NEW YORK (TheStreet) -- SAC Capital Advisors is continuing to put its money to work in 2014, even as former employees of the company remain ensnared in a multi-year insider trading probe that has cast a cloud over its founder Steven A. Cohen.

SAC Capital disclosed on Monday it has taken a 5.1% stake in independent oil and gas driller PDC Energy(PDCE) - Get Report, through a stock investment worth in excess of $80 million at Monday closing share prices.

The hedge fund, which recently took an over 5% stake in struggling footwear manufacturer Crocs(CROX) - Get Report, didn't disclose any activist intent when making its PDC Energy holding public.

SAC Capital had a rough 2013, including a guilty plea by the hedge fund on multiple counts of securities fraud, an SEC order against the fund's founder Steven A. Cohen and, most recently, the criminal conviction of Michael Steinberg, once one of SAC's top portfolio managers, on multiple counts of fraud.

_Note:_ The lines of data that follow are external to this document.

-- pv_equiv track=rewrite | github.com/rossmason/glu | src/python/glu/render/htmlrenderer.py | __render_breadcrums
-- ===== SOURCE A (Python) =====
-- def __render_breadcrums(breadcrums):
--     """
--     Output HTML for breadcrums.
--
--     Breadcrums are given as a list of tuples, with each tuple containing
--     a (name,URI). The last breadcrum should not be rendered as a clickable
--     link.
--
--     @param breadcrums:    List of breadcrums.
--     @type breadcrums:     list
--
--     @return:              HTML for breadcrums.
--     @rtype:               string
--
--     """
--     segments = []
--     for i, elem in enumerate(breadcrums):
--         name, uri = elem
--         if i < len(breadcrums)-1:
--             # All but the last element are rendered as clickable links
--             segments.append('<a href="%s">%s</a>' % (uri, name))
--         else:
--             segments.append(name)
--     return " > ".join(segments)
-- ===== SOURCE B (Python) =====
-- def __render_breadcrums(breadcrums):
--     out = None
--     for name, uri in reversed(breadcrums):
--         if out is None:
--             out = name
--         else:
--             out = '<a href="%s">%s</a> > ' % (uri, name) + out
--     return out if out is not None else ""
-- ===== Notes on version B (the rewrite author's own statement) =====
-- stated objective: alternative
-- what changed: Replaces A's forward indexed loop that accumulates a segments list and joins it at the end by a backward traversal (reversed list) that builds the result string directly in one accumulator: the first element seen becomes the plain tail name, every later one prepends its link and ' > '.
import Mathlib
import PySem

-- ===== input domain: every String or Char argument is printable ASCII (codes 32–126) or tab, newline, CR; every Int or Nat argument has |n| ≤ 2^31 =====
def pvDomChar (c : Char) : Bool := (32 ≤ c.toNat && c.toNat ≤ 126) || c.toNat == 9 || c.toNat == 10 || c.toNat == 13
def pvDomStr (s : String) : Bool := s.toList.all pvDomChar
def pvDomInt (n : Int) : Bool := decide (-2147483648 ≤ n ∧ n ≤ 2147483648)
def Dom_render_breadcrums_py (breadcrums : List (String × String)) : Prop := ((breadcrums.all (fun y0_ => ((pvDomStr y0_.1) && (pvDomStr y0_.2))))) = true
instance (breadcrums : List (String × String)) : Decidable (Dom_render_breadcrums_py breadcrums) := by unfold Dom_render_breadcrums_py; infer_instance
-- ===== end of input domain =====

-- B replaces A's forward indexed loop that accumulates a segments list and joins it at the end
-- by a backward traversal (reversed list) building the result string in one accumulator — objective: alternative.

-- ===== PORT A =====
def render_breadcrums_py (breadcrums : List (String × String)) : String :=
  let segments : List String :=
    (PySem.List.enumerate breadcrums).foldl
      (fun segs p =>
        let i := p.1
        let name := p.2.1
        let uri := p.2.2
        if i < (breadcrums.length : Int) - 1 then
          segs ++ ["<a href=\"" ++ uri ++ "\">" ++ name ++ "</a>"]
        else
          segs ++ [name]) []
  PySem.Str.join " > " segments

-- ===== PORT B =====
def render_breadcrums_py_alt (breadcrums : List (String × String)) : String :=
  let out : Option String :=
    breadcrums.reverse.foldl
      (fun out p =>
        match out with
        | none => some p.1
        | some o => some ("<a href=\"" ++ p.2 ++ "\">" ++ p.1 ++ "</a> > " ++ o))
      none
  out.getD ""

-- ===== PRECONDITION & SPEC =====
def Spec_render_breadcrums_py (breadcrums : List (String × String)) (out : String) : Prop := out = render_breadcrums_py_alt breadcrums
instance (breadcrums : List (String × String)) (out : String) : Decidable (Spec_render_breadcrums_py breadcrums out) := by unfold Spec_render_breadcrums_py; infer_instance

-- ===== CLAIM (what is proved, stated in full; the proofs are below) =====
def Claim_equal_render_breadcrums_py : Prop := ∀ (breadcrums : List (String × String)), Dom_render_breadcrums_py breadcrums → Spec_render_breadcrums_py breadcrums (render_breadcrums_py breadcrums)

-- ===== LEMMAS AND PROOFS =====

-- proof helper: the link string A builds for one (name, uri) pair
def pvLink (p : String × String) : String :=
  "<a href=\"" ++ p.2 ++ "\">" ++ p.1 ++ "</a>"

-- proof helper: A's segments list in closed form — links for all but the last, the last plain name appended
def pvSegs (bc : List (String × String)) : List String :=
  match bc.getLast? with
  | some (name, _) => bc.dropLast.map pvLink ++ [name]
  | none => bc.dropLast.map pvLink

-- proof helper: the result as a structural recursion, the bridge between the two ports
def pvRec : List (String × String) → String
  | [] => ""
  | (name, uri) :: rest =>
    match rest with
    | [] => name
    | _ :: _ => "<a href=\"" ++ uri ++ "\">" ++ name ++ "</a> > " ++ pvRec rest

lemma pv_segments_eq (bc : List (String × String)) :
    (PySem.List.enumerate bc).foldl
      (fun segs p =>
        let i := p.1
        let name := p.2.1
        let uri := p.2.2
        if i < (bc.length : Int) - 1 then
          segs ++ ["<a href=\"" ++ uri ++ "\">" ++ name ++ "</a>"]
        else
          segs ++ [name]) [] = pvSegs bc := by
  unfold pvSegs
  rcases List.eq_nil_or_concat bc with rfl | ⟨xs, x, rfl⟩
  · simp [PySem.List.enumerate]
  · rw [List.concat_eq_append, PySem.List.enumerate_append, List.foldl_append]
    have hlen : (xs ++ [x]).length = xs.length + 1 := by simp
    have h1 :
        (PySem.List.enumerate xs 0).foldl
          (fun segs p =>
            let i := p.1
            let name := p.2.1
            let uri := p.2.2
            if i < ((xs ++ [x]).length : Int) - 1 then
              segs ++ ["<a href=\"" ++ uri ++ "\">" ++ name ++ "</a>"]
            else
              segs ++ [name]) [] =
        xs.map pvLink := by
      show (PySem.List.enumerate xs 0).foldl
          (fun segs p =>
            if p.1 < ((xs ++ [x]).length : Int) - 1 then
              segs ++ ["<a href=\"" ++ p.2.2 ++ "\">" ++ p.2.1 ++ "</a>"]
            else
              segs ++ [p.2.1]) [] = xs.map pvLink
      rw [PySem.List.foldl_congr_mem (PySem.List.enumerate xs (0 : Int))
        (fun segs p =>
            if p.1 < ((xs ++ [x]).length : Int) - 1 then
              segs ++ ["<a href=\"" ++ p.2.2 ++ "\">" ++ p.2.1 ++ "</a>"]
            else
              segs ++ [p.2.1])
        (fun segs p => segs ++ [pvLink p.2]) []
        (by
          intro acc p hp
          rcases (PySem.List.mem_enumerate_iff _ _ _).1 hp with ⟨k, hk, rfl⟩
          have hklt : ((0 : Int) + k) < ((xs ++ [x]).length : Int) - 1 := by
            simp [hlen]; exact_mod_cast hk
          simp only [hklt, if_pos]
          rfl)]
      rw [PySem.List.foldl_append_eq_flatMap]
      simp only [List.nil_append]
      rw [← List.map_eq_flatMap]
      have := PySem.List.map_snd_enumerate xs (0 : Int)
      calc (PySem.List.enumerate xs 0).map (fun p => pvLink p.2)
          = ((PySem.List.enumerate xs 0).map (·.2)).map pvLink := by
            rw [List.map_map]; rfl
        _ = xs.map pvLink := by rw [this]
    rw [h1]
    simp [PySem.List.enumerate]

lemma pv_join_segs (bc : List (String × String)) :
    PySem.Str.join " > " (pvSegs bc) = pvRec bc := by
  induction bc with
  | nil =>
    show String.ofList ([' ', '>', ' '].intercalate []) = pvRec []
    decide
  | cons hd tl ih =>
    obtain ⟨name, uri⟩ := hd
    cases tl with
    | nil =>
      simp [pvSegs, pvRec, PySem.Str.join, PySem.Chars.join_singleton]
    | cons y ys =>
      have hsegs : pvSegs ((name, uri) :: y :: ys) = pvLink (name, uri) :: pvSegs (y :: ys) := by
        unfold pvSegs
        rcases h : (y :: ys).getLast? with _ | ⟨m, u⟩
        · simp at h
        · simp [List.getLast?_cons_cons, h, List.dropLast_cons_of_ne_nil]
      have hne : pvSegs (y :: ys) ≠ [] := by
        unfold pvSegs
        rcases h : (y :: ys).getLast? with _ | ⟨m, u⟩
        · simp at h
        · simp
      rw [hsegs]
      obtain ⟨s, ss, hss⟩ : ∃ s ss, pvSegs (y :: ys) = s :: ss := by
        cases h : pvSegs (y :: ys) with
        | nil => exact absurd h hne
        | cons s ss => exact ⟨s, ss, rfl⟩
      rw [hss]
      have : PySem.Str.join " > " (pvLink (name, uri) :: s :: ss)
          = pvLink (name, uri) ++ " > " ++ PySem.Str.join " > " (s :: ss) := by
        simp only [PySem.Str.join, List.map_cons, PySem.Chars.join_cons_cons]
        rw [String.ofList_append, String.ofList_append]
        simp
      rw [this, ← hss, ih]
      show pvLink (name, uri) ++ " > " ++ pvRec (y :: ys)
          = pvRec ((name, uri) :: y :: ys)
      simp [pvLink, pvRec, String.append_assoc]

-- the fold step of B, as used after List.foldl_reverse
def pvStep (p : String × String) (out : Option String) : Option String :=
  match out with
  | none => some p.1
  | some o => some ("<a href=\"" ++ p.2 ++ "\">" ++ p.1 ++ "</a> > " ++ o)

lemma pv_foldr_rec (bc : List (String × String)) (h : bc ≠ []) :
    bc.foldr pvStep none = some (pvRec bc) := by
  induction bc with
  | nil => exact absurd rfl h
  | cons hd tl ih =>
    obtain ⟨name, uri⟩ := hd
    cases tl with
    | nil => simp [pvStep, pvRec]
    | cons y ys =>
      rw [List.foldr_cons, ih (by simp)]
      simp [pvStep, pvRec]

lemma pv_alt_eq_rec (bc : List (String × String)) :
    render_breadcrums_py_alt bc = pvRec bc := by
  unfold render_breadcrums_py_alt
  rw [List.foldl_reverse]
  have hfun : (fun (out : Option String) (p : String × String) =>
      match out with
      | none => some p.1
      | some o => some ("<a href=\"" ++ p.2 ++ "\">" ++ p.1 ++ "</a> > " ++ o)) =
      (fun out p => pvStep p out) := rfl
  cases bc with
  | nil => simp [pvRec]
  | cons hd tl =>
    show ((hd :: tl).foldr (fun p out => pvStep p out) none).getD "" = pvRec (hd :: tl)
    rw [show (fun (p : String × String) (out : Option String) => pvStep p out) = pvStep from rfl]
    rw [pv_foldr_rec _ (by simp)]
    rfl

-- ===== VERDICT (by name: the statement is the Claim_ definition above) =====
theorem render_breadcrums_py_spec : Claim_equal_render_breadcrums_py := by
  intro bc _
  unfold Spec_render_breadcrums_py render_breadcrums_py
  rw [pv_segments_eq, pv_join_segs, ← pv_alt_eq_rec]
-- str(y) has a digit at index 3 whenever y ≥ 1000 or y ≤ -100 (|str(y)| ≥ 4)
lemma pvDigitAt3 (y : Int) (hy : 1000 ≤ y ∨ y ≤ -100) :
    ∃ c : Char, PySem.Str.pyGet? (PySem.Int.toStr y) 3 = some c ∧ c.isDigit = true := by
  have hS : PySem.Str.pyGet? (PySem.Int.toStr y) 3
      = PySem.List.pyGet? (PySem.Int.toChars y) 3 := by
    simp [PySem.Str.pyGet?, PySem.Int.toList_toStr]
  rcases hy with hy | hy
  · have hneg : ¬ y < 0 := by omega
    have hch : PySem.Int.toChars y = Nat.toDigits 10 y.toNat := by
      simp [PySem.Int.toChars, hneg]
    have hlen : 3 < (Nat.toDigits 10 y.toNat).length := by
      by_contra hle
      have h3 := (Nat.length_toDigits_le_iff (b := 10) (n := y.toNat) (k := 3)
        (by norm_num) (by norm_num)).mp (by omega)
      norm_num at h3
      omega
    refine ⟨(Nat.toDigits 10 y.toNat)[3], ?_, ?_⟩
    · rw [hS, hch, PySem.List.pyGet?_of_nonneg _ (by norm_num : (0:Int) ≤ 3)]
      exact List.getElem?_eq_getElem hlen
    · exact Nat.isDigit_of_mem_toDigits (by norm_num) (by norm_num) (List.getElem_mem hlen)
  · have hneg : y < 0 := by omega
    have hch : PySem.Int.toChars y = '-' :: Nat.toDigits 10 y.natAbs := by
      simp [PySem.Int.toChars, hneg]
    have hlen : 2 < (Nat.toDigits 10 y.natAbs).length := by
      by_contra hle
      have h3 := (Nat.length_toDigits_le_iff (b := 10) (n := y.natAbs) (k := 2)
        (by norm_num) (by norm_num)).mp (by omega)
      norm_num at h3
      omega
    refine ⟨(Nat.toDigits 10 y.natAbs)[2], ?_, ?_⟩
    · rw [hS, hch, PySem.List.pyGet?_of_nonneg _ (by norm_num : (0:Int) ≤ 3)]
      exact List.getElem?_eq_getElem hlen
    · exact Nat.isDigit_of_mem_toDigits (by norm_num) (by norm_num) (List.getElem_mem hlen)

-- a digit char is one of the ten digit literals
lemma pvDigitCases (c : Char) (h : c.isDigit = true) :
    c = '0' ∨ c = '1' ∨ c = '2' ∨ c = '3' ∨ c = '4' ∨ c = '5' ∨ c = '6' ∨ c = '7' ∨ c = '8' ∨ c = '9' := by
  have hb : 48 ≤ c.toNat ∧ c.toNat ≤ 57 := by
    simp only [Char.isDigit, Bool.and_eq_true, decide_eq_true_eq] at h
    exact ⟨UInt32.le_iff_toNat_le.mp h.1, UInt32.le_iff_toNat_le.mp h.2⟩
  have hv : c.toNat = 48 ∨ c.toNat = 49 ∨ c.toNat = 50 ∨ c.toNat = 51 ∨
      c.toNat = 52 ∨ c.toNat = 53 ∨ c.toNat = 54 ∨ c.toNat = 55 ∨
      c.toNat = 56 ∨ c.toNat = 57 := by omega
  rcases hv with hv|hv|hv|hv|hv|hv|hv|hv|hv|hv
  · exact (Or.inl (Char.ext (UInt32.toNat_inj.mp hv)))
  · exact (Or.inr (Or.inl (Char.ext (UInt32.toNat_inj.mp hv))))
  · exact (Or.inr (Or.inr (Or.inl (Char.ext (UInt32.toNat_inj.mp hv)))))
  · exact (Or.inr (Or.inr (Or.inr (Or.inl (Char.ext (UInt32.toNat_inj.mp hv))))))
  · exact (Or.inr (Or.inr (Or.inr (Or.inr (Or.inl (Char.ext (UInt32.toNat_inj.mp hv)))))))
  · exact (Or.inr (Or.inr (Or.inr (Or.inr (Or.inr (Or.inl (Char.ext (UInt32.toNat_inj.mp hv))))))))
  · exact (Or.inr (Or.inr (Or.inr (Or.inr (Or.inr (Or.inr (Or.inl (Char.ext (UInt32.toNat_inj.mp hv)))))))))
  · exact (Or.inr (Or.inr (Or.inr (Or.inr (Or.inr (Or.inr (Or.inr (Or.inl (Char.ext (UInt32.toNat_inj.mp hv))))))))))
  · exact (Or.inr (Or.inr (Or.inr (Or.inr (Or.inr (Or.inr (Or.inr (Or.inr (Or.inl (Char.ext (UInt32.toNat_inj.mp hv)))))))))))
  · exact (Or.inr (Or.inr (Or.inr (Or.inr (Or.inr (Or.inr (Or.inr (Or.inr (Or.inr (Char.ext (UInt32.toNat_inj.mp hv)))))))))))

-- core: A's scan result equals B's describe(y), for any effective year y
lemma pvCore (y : Int) (hy : 1000 ≤ y ∨ y ≤ -100) :
    (pvScanA y none).getD "" = pvDescribeB y := by
  have h0 : 0 ≤ PySem.Int.mod (y - 1998) 12 := PySem.Int.mod_nonneg _ (by norm_num)
  have h12 : PySem.Int.mod (y - 1998) 12 < 12 := PySem.Int.mod_lt _ (by norm_num)
  obtain ⟨i, hi⟩ : ∃ i : Nat, PySem.Int.mod (y - 1998) 12 = (i : Int) :=
    ⟨(PySem.Int.mod (y - 1998) 12).toNat, (Int.toNat_of_nonneg h0).symm⟩
  have hilt : i < 12 := by omega
  obtain ⟨c, hc, hcd⟩ := pvDigitAt3 y hy
  unfold pvDescribeB
  rw [hi, pvScanA_eq y i hilt hi, hc]
  simp only [Option.bind_some, Option.getD_some]
  rcases pvDigitCases c hcd with rfl|rfl|rfl|rfl|rfl|rfl|rfl|rfl|rfl|rfl <;>
    interval_cases i <;> decide

-- ===== VERDICT (by name: the statement is the Claim_ definition above) =====
theorem zodiac_spec : Claim_equal_zodiac := by
  intro year month day _ hpre
  unfold Spec_zodiac zodiac zodiac_alt
  rw [show PySem.List.slice pvMonthsA (some 2) none = pvNewYearMonthsB from by decide]
  unfold Pre_zodiac at hpre
  by_cases hm : month ∈ pvNewYearMonthsB
  · have hm' : month ∈ (["mar", "apr", "may", "jun", "jul", "aug", "sep", "oct", "nov", "dec"] : List String) := hm
    rw [if_pos hm'] at hpre
    simp only [if_pos hm]
    exact pvCore year hpre
  · have hm' : month ∉ (["mar", "apr", "may", "jun", "jul", "aug", "sep", "oct", "nov", "dec"] : List String) := hm
    rw [if_neg hm'] at hpre
    simp only [if_neg hm, if_pos hpre.1]
    exact pvCore (year - 1) hpre.2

Another former portfolio manager, Matthew Martoma, is currently standing trial on allegations that he made trades on inside information while at SAC Capital. Martoma has pleaded not guilty.

Those probes have effectively shut SAC Capital to outside investor money, meaning that the firm's recent investments are done on behalf of Cohen himself. Cohen is reported to have paid the bulk of the over $1 billion in fines SAC Capital has agreed to pay to settle lawsuits brought forward by the Department of Justice.

Nevertheless, the fund in its current state still manages Cohen's multi-billion dollar net worth, making it an influential investor.

Denver-based PDC Energy shares were little changed in after-hours trading. The company closed Monday trading nearly 3% lower at $46.67.